> **WHAT YOU WILL DO**
In the listing below, find the line holding "-- what changed: Instead" and the line holding "import PySem". Write out those two lines and all lines between, exactly, and nothing more.

'''

-- pv_equiv track=rewrite | github.com/posl/comment_recommendation | script/split_gen/3_time/ja/216_C/4.py | solve
-- ===== SOURCE A (Python) =====
-- def solve(n):
--     ans = []
--     while n > 0:
--         if n % 2 == 0:
--             ans.append('B')
--             n = n // 2
--         else:
--             ans.append('A')
--             n -= 1
--     return ''.join(ans[::-1])
-- ===== SOURCE B (Python) =====
-- def solve(n):
--     if n <= 0:
--         return ''
--     bits = bin(n)[2:]
--     out = ['A']
--     for b in bits[1:]:
--         out.append('B')
--         if b == '1':
--             out.append('A')
--     return ''.join(out)
-- ===== Notes on version B (the rewrite author's own statement) =====
-- stated objective: simpler
-- what changed: Instead of simulating the halve/decrement loop and reversing the accumulator, B reads n's binary digits MSB-first and emits 'A' for the leading bit and 'B' (+'A' for a 1-bit) per remaining bit, with no reversal.
import Mathlib
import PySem

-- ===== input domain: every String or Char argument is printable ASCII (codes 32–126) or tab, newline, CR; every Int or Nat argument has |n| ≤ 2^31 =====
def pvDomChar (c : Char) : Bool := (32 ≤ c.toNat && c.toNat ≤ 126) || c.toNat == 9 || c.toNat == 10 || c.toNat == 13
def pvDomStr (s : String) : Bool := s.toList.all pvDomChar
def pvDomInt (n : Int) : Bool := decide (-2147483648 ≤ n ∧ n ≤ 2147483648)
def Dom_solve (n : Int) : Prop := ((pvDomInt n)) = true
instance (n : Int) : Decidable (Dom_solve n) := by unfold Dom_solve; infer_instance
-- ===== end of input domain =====

-- B reads n's binary digits MSB-first (A for the leading bit, B plus A-for-1 per later bit),
-- replacing A's halve/decrement simulation with reversed accumulator; objective: simpler.

-- ===== PORT A =====
-- while n > 0: append 'B' and halve when even, append 'A' and decrement when odd
def solveLoop (n : Int) (ans : List Char) : List Char :=
  if n > 0 then
    if PySem.Int.mod n 2 = 0 then
      solveLoop (PySem.Int.floordiv n 2) (ans ++ ['B'])
    else
      solveLoop (n - 1) (ans ++ ['A'])
  else ans
termination_by n.toNat
decreasing_by
  · rw [PySem.Int.floordiv_eq_ediv_of_pos (by omega)]; omega
  · omega

def solve (n : Int) : String := String.mk ((solveLoop n []).reverse)

-- ===== PORT B =====
-- bin(m)[2:] for m > 0 : binary digits, most significant first (bitsOf 0 = [])
def bitsOf (m : Nat) : List Char :=
  if m = 0 then [] else bitsOf (m / 2) ++ [if m % 2 = 1 then '1' else '0']
termination_by m
decreasing_by omega

def solve_alt (n : Int) : String :=
  if n ≤ 0 then "" else
    String.mk ((bitsOf n.toNat).tail.foldl
      (fun out b => (out ++ ['B']) ++ (if b = '1' then ['A'] else [])) ['A'])

-- ===== PRECONDITION & SPEC =====
def Spec_solve (n : Int) (out : String) : Prop := out = solve_alt n
instance (n : Int) (out : String) : Decidable (Spec_solve n out) := by unfold Spec_solve; infer_instance

-- ===== CLAIM (what is proved, stated in full; the proofs are below) =====
def Claim_equal_solve : Prop := ∀ (n : Int), Dom_solve n → Spec_solve n (solve n)

-- ===== LEMMAS AND PROOFS =====

-- the character sequence A's loop appends, as a function of n.toNat
def seqN (m : Nat) : List Char :=
  if m = 0 then [] else if m % 2 = 0 then 'B' :: seqN (m / 2) else 'A' :: seqN (m - 1)
termination_by m
decreasing_by all_goals omega

-- B's fold over the low bits
def gB (m : Nat) : List Char :=
  (bitsOf m).tail.foldl (fun out b => (out ++ ['B']) ++ (if b = '1' then ['A'] else [])) ['A']

theorem solveLoop_eq (m : Nat) : ∀ (n : Int), n.toNat = m → ∀ ans, solveLoop n ans = ans ++ seqN m := by
  induction m using Nat.strong_induction_on with
  | _ m ih =>
    intro n hm ans
    rw [solveLoop]
    by_cases hn : n > 0
    · simp only [hn, if_true]
      rw [PySem.Int.mod_eq_emod_of_pos (by omega)]
      by_cases he : n % 2 = 0
      · simp only [he, if_true]
        rw [PySem.Int.floordiv_eq_ediv_of_pos (by omega)]
        rw [ih (m / 2) (by omega) (n / 2) (by omega)]
        have hs : seqN m = 'B' :: seqN (m / 2) := by
          rw [seqN]; simp [show ¬ m = 0 by omega, show m % 2 = 0 by omega]
        rw [hs]; simp
      · simp only [he, if_false]
        rw [ih (m - 1) (by omega) (n - 1) (by omega)]
        have hs : seqN m = 'A' :: seqN (m - 1) := by
          rw [seqN]; simp [show ¬ m = 0 by omega, show ¬ m % 2 = 0 by omega]
        rw [hs]; simp
    · have hm0 : m = 0 := by omega
      simp [hn, hm0, seqN]

theorem bitsOf_ne_nil (m : Nat) (h : m ≠ 0) : bitsOf m ≠ [] := by
  rw [bitsOf]; simp [h]

theorem tail_append_ne {α : Type} (xs ys : List α) (h : xs ≠ []) :
    (xs ++ ys).tail = xs.tail ++ ys := by
  cases xs with
  | nil => exact absurd rfl h
  | cons a l => simp

theorem seqN_rev (m : Nat) (h : m ≠ 0) : (seqN m).reverse = gB m := by
  induction m using Nat.strong_induction_on with
  | _ m ih =>
    by_cases h1 : m = 1
    · subst h1
      have h1s : seqN 1 = ['A'] := by rw [seqN, seqN]; simp
      have h1b : bitsOf 1 = ['1'] := by rw [bitsOf, bitsOf]; simp
      rw [h1s]; unfold gB; rw [h1b]; simp
    by_cases he : m % 2 = 0
    · -- even, m ≥ 2
      have hh : m / 2 ≠ 0 := by omega
      have hs : seqN m = 'B' :: seqN (m / 2) := by
        rw [seqN]; simp [show ¬ m = 0 from h, he]
      rw [hs, List.reverse_cons, ih (m / 2) (by omega) hh]
      unfold gB
      conv_rhs => rw [bitsOf]
      rw [if_neg h]
      have hb : (m % 2 = 1) = False := by simp; omega
      rw [tail_append_ne _ _ (bitsOf_ne_nil _ hh), List.foldl_append]
      simp [hb]
    · -- odd, m ≥ 3
      have hm3 : 3 ≤ m := by omega
      have hh : m / 2 ≠ 0 := by omega
      have hs : seqN m = 'A' :: 'B' :: seqN (m / 2) := by
        rw [seqN]; simp only [h, if_false, he, if_false]
        rw [seqN]
        simp [show ¬ m - 1 = 0 by omega, show (m - 1) % 2 = 0 by omega,
          show (m - 1) / 2 = m / 2 by omega]
      rw [hs, List.reverse_cons, List.reverse_cons, ih (m / 2) (by omega) hh]
      unfold gB
      conv_rhs => rw [bitsOf]
      rw [if_neg h]
      have hb : m % 2 = 1 := by omega
      rw [tail_append_ne _ _ (bitsOf_ne_nil _ hh), List.foldl_append]
      simp [hb]

-- ===== VERDICT (by name: the statement is the Claim_ definition above) =====
theorem solve_spec : Claim_equal_solve := by
  intro n _
  unfold Spec_solve solve solve_alt
  rw [solveLoop_eq n.toNat n rfl []]
  by_cases hn : n ≤ 0
  · have : n.toNat = 0 := by omega
    rw [this]
    have h0 : seqN 0 = [] := by rw [seqN]; simp
    simp [hn, h0]
    rfl
  · simp only [hn, if_false]
    rw [List.nil_append, seqN_rev n.toNat (by omega)]
    rfl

'''

> **SOLVED PROBLEM**
-- what changed: Instead of simulating the halve/decrement loop and reversing the accumulator, B reads n's binary digits MSB-first and emits 'A' for the leading bit and 'B' (+'A' for a 1-bit) per remaining bit, with no reversal.
import Mathlib
import PySem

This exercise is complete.